(Records from a data source)
★ ★ ★ ★ ★ ★ ★
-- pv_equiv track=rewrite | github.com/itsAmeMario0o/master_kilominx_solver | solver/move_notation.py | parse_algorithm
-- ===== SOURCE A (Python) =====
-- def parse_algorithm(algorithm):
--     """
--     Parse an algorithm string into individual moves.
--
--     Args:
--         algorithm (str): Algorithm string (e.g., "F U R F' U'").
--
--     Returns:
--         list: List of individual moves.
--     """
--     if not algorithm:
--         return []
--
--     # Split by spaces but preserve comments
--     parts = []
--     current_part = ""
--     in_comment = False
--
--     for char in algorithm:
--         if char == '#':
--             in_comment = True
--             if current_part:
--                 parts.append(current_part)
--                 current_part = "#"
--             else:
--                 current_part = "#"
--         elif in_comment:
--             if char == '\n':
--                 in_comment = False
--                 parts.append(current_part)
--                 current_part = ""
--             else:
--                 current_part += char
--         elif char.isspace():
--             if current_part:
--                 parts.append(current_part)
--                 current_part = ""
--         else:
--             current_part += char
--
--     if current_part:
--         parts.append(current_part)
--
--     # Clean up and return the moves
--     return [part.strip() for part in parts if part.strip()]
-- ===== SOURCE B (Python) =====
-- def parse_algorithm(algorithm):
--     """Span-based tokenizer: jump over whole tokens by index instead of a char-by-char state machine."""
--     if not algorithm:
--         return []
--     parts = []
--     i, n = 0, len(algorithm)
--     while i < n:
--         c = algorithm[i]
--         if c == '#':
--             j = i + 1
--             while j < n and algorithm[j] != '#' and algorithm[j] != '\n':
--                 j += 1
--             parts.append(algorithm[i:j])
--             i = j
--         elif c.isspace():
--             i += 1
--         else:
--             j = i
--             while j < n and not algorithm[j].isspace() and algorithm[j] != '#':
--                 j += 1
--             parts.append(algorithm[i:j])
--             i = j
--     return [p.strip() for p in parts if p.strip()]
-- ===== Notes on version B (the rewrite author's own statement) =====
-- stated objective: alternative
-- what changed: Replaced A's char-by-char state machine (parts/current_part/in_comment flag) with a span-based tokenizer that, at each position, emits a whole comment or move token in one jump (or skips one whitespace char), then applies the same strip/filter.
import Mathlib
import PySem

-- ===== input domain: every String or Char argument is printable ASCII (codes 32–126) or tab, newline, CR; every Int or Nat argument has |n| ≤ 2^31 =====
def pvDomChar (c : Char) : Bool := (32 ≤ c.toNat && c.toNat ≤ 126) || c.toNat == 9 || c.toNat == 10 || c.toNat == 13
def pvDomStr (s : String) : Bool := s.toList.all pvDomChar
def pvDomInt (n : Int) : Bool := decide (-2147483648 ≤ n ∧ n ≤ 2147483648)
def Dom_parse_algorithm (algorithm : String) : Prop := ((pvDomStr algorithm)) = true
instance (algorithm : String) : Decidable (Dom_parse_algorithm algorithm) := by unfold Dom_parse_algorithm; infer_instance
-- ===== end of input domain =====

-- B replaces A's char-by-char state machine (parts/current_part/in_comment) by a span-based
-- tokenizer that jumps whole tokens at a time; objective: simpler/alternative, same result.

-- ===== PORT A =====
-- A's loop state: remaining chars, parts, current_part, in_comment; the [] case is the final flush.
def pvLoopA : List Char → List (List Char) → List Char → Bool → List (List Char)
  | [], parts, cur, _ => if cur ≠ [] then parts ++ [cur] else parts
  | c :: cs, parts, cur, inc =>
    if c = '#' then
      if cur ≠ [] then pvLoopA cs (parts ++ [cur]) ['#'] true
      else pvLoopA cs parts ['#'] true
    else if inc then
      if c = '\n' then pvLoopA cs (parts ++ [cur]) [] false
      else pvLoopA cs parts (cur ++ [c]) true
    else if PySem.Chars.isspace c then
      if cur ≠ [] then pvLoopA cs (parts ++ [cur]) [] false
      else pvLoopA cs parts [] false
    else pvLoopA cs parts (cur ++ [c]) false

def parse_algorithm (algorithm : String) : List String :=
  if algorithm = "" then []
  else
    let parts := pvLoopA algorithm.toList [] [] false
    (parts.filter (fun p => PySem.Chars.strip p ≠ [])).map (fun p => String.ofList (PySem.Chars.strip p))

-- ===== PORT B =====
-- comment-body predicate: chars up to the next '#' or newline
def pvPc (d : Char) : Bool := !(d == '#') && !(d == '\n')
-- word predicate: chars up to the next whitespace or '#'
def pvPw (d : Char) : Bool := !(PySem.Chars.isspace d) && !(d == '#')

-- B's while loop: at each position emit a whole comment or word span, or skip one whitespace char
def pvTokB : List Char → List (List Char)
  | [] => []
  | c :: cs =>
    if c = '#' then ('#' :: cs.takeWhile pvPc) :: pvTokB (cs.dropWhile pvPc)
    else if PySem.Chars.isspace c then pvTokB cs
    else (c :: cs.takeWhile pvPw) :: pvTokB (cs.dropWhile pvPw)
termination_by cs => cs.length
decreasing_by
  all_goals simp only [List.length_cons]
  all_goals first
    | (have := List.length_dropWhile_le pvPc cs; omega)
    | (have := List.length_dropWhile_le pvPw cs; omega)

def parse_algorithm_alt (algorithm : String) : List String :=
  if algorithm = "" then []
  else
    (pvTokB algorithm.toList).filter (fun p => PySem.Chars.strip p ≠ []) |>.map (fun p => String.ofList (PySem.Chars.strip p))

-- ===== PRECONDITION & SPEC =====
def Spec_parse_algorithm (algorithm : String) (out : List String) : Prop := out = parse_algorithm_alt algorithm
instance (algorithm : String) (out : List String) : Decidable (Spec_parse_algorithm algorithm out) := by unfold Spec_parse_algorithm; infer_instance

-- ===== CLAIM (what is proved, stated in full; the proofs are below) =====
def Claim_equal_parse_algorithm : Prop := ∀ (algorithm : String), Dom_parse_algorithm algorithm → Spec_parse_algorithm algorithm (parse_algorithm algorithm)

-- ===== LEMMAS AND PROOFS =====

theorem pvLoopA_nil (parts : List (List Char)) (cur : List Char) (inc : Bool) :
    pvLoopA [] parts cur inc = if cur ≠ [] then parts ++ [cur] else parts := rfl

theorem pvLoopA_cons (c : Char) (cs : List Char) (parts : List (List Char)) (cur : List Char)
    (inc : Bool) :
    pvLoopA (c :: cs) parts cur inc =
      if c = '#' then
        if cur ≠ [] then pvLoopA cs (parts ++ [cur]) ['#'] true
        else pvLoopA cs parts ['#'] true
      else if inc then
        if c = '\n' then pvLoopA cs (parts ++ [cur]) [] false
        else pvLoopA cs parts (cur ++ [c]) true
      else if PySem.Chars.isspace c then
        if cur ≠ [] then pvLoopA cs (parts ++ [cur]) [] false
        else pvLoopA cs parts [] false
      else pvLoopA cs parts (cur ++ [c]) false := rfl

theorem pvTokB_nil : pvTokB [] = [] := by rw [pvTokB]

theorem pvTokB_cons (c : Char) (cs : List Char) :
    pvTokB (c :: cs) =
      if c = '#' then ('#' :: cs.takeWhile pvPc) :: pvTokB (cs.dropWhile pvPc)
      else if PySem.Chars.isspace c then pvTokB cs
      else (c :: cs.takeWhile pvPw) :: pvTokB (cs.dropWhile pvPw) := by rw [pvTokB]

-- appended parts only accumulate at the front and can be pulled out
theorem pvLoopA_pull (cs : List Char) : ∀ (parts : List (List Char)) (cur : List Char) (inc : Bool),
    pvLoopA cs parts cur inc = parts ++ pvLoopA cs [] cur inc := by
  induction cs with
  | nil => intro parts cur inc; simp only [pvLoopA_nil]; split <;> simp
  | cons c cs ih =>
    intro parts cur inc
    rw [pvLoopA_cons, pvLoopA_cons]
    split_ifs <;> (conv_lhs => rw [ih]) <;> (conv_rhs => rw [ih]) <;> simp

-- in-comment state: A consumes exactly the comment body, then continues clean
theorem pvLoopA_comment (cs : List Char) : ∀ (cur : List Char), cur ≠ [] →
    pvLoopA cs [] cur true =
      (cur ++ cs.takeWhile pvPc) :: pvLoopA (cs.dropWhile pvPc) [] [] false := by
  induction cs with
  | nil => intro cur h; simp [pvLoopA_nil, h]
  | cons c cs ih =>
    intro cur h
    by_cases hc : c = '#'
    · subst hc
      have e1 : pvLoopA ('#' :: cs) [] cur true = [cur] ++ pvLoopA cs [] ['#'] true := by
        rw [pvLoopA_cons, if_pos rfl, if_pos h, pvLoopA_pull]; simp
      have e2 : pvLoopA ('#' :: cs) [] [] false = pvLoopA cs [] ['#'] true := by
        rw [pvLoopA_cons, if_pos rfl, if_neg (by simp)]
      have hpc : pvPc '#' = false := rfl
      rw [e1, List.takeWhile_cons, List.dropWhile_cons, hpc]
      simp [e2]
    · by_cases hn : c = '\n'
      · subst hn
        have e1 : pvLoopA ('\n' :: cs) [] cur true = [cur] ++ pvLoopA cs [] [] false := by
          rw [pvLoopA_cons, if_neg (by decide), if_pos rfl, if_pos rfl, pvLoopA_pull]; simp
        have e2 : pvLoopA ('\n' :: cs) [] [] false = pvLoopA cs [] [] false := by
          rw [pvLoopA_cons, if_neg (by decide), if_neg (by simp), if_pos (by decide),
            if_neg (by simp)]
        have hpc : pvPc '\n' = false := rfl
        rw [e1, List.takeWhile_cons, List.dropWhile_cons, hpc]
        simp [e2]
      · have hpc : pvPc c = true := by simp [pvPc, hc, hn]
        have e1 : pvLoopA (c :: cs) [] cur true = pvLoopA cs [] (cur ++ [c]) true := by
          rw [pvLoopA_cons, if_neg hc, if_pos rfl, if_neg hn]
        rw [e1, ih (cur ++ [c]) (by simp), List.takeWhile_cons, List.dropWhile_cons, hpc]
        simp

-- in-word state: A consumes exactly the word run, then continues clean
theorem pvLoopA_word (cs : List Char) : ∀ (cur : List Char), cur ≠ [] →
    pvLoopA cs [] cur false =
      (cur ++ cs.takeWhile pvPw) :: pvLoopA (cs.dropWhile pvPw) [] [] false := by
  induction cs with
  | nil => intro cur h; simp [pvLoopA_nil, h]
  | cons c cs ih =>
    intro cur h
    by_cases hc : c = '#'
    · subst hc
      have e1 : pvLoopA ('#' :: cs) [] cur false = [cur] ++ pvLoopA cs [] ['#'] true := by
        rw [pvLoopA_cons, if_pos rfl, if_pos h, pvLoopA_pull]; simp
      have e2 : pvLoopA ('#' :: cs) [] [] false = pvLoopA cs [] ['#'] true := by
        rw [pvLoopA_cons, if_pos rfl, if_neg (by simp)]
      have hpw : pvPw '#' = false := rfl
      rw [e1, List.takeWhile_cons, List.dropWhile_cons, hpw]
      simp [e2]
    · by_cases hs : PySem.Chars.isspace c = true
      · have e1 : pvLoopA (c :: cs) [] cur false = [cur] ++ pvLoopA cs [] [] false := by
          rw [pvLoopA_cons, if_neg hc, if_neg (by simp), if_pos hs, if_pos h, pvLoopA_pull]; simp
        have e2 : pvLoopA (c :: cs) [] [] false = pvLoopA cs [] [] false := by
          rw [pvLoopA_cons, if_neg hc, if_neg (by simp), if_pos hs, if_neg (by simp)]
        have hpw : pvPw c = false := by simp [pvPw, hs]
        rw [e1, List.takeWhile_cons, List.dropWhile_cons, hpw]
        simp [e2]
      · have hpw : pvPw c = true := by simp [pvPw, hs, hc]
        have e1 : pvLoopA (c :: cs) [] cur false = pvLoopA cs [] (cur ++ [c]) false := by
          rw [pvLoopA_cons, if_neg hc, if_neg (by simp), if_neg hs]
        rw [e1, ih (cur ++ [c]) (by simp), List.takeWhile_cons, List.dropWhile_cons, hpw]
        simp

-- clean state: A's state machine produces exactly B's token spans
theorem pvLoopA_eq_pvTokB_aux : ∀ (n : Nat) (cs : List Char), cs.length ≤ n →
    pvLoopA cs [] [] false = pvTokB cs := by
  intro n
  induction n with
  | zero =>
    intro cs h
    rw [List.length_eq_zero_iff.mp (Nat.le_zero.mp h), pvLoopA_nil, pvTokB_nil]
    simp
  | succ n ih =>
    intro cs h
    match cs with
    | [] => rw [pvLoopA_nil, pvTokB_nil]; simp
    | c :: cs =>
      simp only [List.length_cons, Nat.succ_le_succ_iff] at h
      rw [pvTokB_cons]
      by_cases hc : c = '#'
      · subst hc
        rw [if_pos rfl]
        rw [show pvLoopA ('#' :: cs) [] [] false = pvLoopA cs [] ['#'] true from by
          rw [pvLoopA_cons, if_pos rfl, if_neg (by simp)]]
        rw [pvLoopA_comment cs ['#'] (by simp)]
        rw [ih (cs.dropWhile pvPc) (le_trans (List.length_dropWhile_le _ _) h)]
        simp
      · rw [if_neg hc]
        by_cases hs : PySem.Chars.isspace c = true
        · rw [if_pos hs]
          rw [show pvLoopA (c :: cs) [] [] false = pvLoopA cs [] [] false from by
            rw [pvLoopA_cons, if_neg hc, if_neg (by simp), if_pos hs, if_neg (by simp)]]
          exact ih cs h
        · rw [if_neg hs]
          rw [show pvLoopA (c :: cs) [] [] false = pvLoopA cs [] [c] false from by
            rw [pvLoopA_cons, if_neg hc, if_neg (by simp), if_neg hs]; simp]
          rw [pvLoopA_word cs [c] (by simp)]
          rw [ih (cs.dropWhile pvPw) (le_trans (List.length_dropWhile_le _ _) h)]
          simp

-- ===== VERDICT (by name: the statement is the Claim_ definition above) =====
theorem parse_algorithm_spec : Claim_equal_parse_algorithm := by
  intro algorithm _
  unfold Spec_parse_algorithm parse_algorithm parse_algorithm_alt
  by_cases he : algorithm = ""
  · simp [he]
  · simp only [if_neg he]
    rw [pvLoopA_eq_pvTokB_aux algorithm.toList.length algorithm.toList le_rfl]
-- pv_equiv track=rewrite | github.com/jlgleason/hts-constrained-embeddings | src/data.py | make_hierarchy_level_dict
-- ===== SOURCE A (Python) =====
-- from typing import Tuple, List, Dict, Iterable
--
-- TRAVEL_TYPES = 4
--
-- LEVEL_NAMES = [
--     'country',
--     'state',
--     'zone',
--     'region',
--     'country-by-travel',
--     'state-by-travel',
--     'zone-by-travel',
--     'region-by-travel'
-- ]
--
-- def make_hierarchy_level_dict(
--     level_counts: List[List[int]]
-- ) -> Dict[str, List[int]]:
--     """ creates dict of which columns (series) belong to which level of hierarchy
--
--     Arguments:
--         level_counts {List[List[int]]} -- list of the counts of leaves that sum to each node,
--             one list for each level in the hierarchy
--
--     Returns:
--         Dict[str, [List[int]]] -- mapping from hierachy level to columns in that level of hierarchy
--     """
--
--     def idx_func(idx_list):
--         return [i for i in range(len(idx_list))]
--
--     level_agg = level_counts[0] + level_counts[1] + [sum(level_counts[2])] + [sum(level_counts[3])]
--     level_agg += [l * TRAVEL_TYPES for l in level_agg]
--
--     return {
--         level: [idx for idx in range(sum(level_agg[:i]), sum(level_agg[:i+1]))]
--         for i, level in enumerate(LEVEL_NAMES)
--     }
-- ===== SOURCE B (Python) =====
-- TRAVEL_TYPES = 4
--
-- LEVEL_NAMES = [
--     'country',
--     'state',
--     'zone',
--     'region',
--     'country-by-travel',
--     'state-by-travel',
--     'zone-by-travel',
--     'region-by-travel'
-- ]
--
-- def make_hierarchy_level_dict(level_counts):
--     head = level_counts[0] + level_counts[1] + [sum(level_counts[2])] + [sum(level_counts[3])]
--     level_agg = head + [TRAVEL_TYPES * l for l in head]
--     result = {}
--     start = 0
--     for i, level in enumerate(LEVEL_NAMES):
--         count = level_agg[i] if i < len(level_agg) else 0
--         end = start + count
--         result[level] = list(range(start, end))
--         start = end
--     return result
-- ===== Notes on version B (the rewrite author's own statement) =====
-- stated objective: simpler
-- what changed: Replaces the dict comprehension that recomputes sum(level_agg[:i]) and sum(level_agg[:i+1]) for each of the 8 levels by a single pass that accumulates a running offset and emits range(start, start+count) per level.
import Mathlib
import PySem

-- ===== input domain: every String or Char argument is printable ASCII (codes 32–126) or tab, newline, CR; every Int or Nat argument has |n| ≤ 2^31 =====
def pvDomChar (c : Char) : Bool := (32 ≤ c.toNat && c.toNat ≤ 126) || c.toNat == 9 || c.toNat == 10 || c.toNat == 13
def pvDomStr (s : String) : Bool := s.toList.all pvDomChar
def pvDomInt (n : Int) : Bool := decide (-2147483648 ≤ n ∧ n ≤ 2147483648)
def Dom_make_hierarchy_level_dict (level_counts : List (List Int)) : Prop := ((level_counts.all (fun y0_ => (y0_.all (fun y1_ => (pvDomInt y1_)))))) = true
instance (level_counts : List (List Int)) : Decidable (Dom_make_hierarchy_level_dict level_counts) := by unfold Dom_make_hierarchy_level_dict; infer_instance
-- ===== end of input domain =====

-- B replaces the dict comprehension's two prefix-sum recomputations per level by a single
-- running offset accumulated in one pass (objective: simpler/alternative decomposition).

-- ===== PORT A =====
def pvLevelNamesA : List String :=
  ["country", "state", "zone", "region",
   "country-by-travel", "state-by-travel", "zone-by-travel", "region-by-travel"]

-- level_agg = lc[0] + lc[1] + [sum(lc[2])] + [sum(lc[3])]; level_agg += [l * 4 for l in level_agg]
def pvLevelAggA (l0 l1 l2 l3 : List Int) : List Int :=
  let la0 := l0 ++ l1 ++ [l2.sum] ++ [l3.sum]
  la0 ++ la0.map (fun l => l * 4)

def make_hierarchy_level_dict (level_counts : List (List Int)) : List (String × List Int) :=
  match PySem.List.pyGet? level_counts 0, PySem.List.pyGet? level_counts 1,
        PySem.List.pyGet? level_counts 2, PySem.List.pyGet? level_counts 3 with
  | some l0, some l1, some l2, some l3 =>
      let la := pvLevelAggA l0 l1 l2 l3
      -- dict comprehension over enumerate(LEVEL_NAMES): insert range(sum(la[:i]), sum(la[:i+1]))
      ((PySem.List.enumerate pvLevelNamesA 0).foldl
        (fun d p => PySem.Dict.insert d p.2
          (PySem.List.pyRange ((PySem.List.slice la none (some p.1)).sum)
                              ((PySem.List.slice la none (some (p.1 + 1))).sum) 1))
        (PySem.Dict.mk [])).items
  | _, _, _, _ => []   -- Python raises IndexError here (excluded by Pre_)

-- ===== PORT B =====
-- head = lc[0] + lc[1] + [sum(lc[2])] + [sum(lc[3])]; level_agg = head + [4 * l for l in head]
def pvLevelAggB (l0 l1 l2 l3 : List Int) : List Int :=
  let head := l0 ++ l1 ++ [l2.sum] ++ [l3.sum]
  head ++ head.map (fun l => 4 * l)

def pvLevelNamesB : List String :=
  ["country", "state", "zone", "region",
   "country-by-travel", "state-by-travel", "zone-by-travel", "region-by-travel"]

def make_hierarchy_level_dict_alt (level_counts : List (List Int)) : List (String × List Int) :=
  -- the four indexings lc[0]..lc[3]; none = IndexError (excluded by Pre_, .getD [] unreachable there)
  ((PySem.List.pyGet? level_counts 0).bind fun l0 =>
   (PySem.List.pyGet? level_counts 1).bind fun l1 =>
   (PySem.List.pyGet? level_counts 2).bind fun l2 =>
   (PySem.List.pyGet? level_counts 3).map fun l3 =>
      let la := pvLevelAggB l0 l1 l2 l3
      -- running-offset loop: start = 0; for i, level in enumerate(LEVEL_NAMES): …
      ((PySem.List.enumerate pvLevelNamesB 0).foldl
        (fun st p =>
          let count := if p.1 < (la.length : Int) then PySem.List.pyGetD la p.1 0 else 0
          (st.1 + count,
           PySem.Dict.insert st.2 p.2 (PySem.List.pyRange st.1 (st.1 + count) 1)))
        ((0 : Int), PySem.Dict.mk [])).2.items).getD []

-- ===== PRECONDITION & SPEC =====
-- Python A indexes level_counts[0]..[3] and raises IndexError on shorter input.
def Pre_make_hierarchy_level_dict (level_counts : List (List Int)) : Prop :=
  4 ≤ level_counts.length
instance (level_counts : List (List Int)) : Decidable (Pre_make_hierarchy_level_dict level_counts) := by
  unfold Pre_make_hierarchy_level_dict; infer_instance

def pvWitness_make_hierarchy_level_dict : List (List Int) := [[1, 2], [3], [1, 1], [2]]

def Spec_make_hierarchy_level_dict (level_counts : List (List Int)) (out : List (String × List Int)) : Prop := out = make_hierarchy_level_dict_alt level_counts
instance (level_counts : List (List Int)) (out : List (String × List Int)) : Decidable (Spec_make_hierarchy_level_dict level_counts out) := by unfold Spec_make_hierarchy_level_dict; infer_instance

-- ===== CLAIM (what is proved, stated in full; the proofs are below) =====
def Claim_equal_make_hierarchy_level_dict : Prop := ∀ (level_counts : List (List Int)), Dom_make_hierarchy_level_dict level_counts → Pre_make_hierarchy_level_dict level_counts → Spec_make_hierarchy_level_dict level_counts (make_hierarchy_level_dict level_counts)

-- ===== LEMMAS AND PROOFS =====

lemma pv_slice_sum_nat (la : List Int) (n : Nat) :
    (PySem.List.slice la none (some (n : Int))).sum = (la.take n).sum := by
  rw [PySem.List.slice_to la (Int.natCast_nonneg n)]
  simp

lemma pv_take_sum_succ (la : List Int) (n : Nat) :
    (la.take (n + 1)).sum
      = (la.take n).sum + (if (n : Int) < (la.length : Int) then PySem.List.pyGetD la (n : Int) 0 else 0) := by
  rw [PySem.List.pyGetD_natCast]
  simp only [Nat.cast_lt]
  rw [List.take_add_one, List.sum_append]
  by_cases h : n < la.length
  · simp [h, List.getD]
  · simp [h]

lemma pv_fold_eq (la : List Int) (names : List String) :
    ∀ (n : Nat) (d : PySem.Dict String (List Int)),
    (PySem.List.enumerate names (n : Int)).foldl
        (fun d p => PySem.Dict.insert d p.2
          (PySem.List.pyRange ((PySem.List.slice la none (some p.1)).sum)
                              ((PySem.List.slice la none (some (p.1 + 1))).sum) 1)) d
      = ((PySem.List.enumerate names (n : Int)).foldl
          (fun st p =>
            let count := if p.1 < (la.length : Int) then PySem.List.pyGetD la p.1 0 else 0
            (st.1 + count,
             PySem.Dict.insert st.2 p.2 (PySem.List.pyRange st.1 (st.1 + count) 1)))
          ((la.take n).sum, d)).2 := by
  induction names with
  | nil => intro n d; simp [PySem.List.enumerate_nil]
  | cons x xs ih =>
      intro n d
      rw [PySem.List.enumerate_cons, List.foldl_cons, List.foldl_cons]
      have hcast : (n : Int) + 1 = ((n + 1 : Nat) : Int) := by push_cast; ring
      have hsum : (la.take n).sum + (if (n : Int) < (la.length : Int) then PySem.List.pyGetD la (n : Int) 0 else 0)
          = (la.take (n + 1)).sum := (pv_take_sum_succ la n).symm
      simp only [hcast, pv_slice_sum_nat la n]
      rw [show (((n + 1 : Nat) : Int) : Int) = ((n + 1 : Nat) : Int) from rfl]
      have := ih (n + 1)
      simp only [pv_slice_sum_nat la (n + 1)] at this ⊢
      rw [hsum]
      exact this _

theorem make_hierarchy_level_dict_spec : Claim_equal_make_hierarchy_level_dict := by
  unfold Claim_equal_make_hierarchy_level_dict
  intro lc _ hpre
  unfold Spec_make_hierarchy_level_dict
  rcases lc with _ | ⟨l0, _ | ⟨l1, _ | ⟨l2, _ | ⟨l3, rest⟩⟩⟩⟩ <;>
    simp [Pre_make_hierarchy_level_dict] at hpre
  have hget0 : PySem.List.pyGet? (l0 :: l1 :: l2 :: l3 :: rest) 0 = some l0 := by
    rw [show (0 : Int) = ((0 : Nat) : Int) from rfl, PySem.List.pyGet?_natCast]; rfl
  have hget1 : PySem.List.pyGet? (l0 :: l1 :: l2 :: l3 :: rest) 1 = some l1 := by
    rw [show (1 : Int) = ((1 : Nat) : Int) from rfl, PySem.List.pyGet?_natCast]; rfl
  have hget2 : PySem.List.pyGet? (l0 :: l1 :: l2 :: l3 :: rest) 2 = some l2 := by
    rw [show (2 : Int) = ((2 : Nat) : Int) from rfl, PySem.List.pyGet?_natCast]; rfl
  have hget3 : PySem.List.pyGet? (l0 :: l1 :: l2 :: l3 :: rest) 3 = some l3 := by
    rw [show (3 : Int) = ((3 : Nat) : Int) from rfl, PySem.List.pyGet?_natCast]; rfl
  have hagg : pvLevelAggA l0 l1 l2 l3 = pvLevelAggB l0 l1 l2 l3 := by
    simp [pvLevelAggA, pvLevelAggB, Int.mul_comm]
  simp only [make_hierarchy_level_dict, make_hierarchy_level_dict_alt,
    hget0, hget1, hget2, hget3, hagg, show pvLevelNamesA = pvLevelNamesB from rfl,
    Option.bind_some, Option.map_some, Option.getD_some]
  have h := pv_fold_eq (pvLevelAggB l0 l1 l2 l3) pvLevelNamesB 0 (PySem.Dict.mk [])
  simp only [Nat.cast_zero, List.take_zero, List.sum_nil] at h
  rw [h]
★ ★ ★ ★ ★ ★ ★
Your assignment :: Scan the records above for the string "head", then copy each line where it turns up.

Problem solution ::
--     head = level_counts[0] + level_counts[1] + [sum(level_counts[2])] + [sum(level_counts[3])]
--     level_agg = head + [TRAVEL_TYPES * l for l in head]
-- head = lc[0] + lc[1] + [sum(lc[2])] + [sum(lc[3])]; level_agg = head + [4 * l for l in head]
  let head := l0 ++ l1 ++ [l2.sum] ++ [l3.sum]
  head ++ head.map (fun l => 4 * l)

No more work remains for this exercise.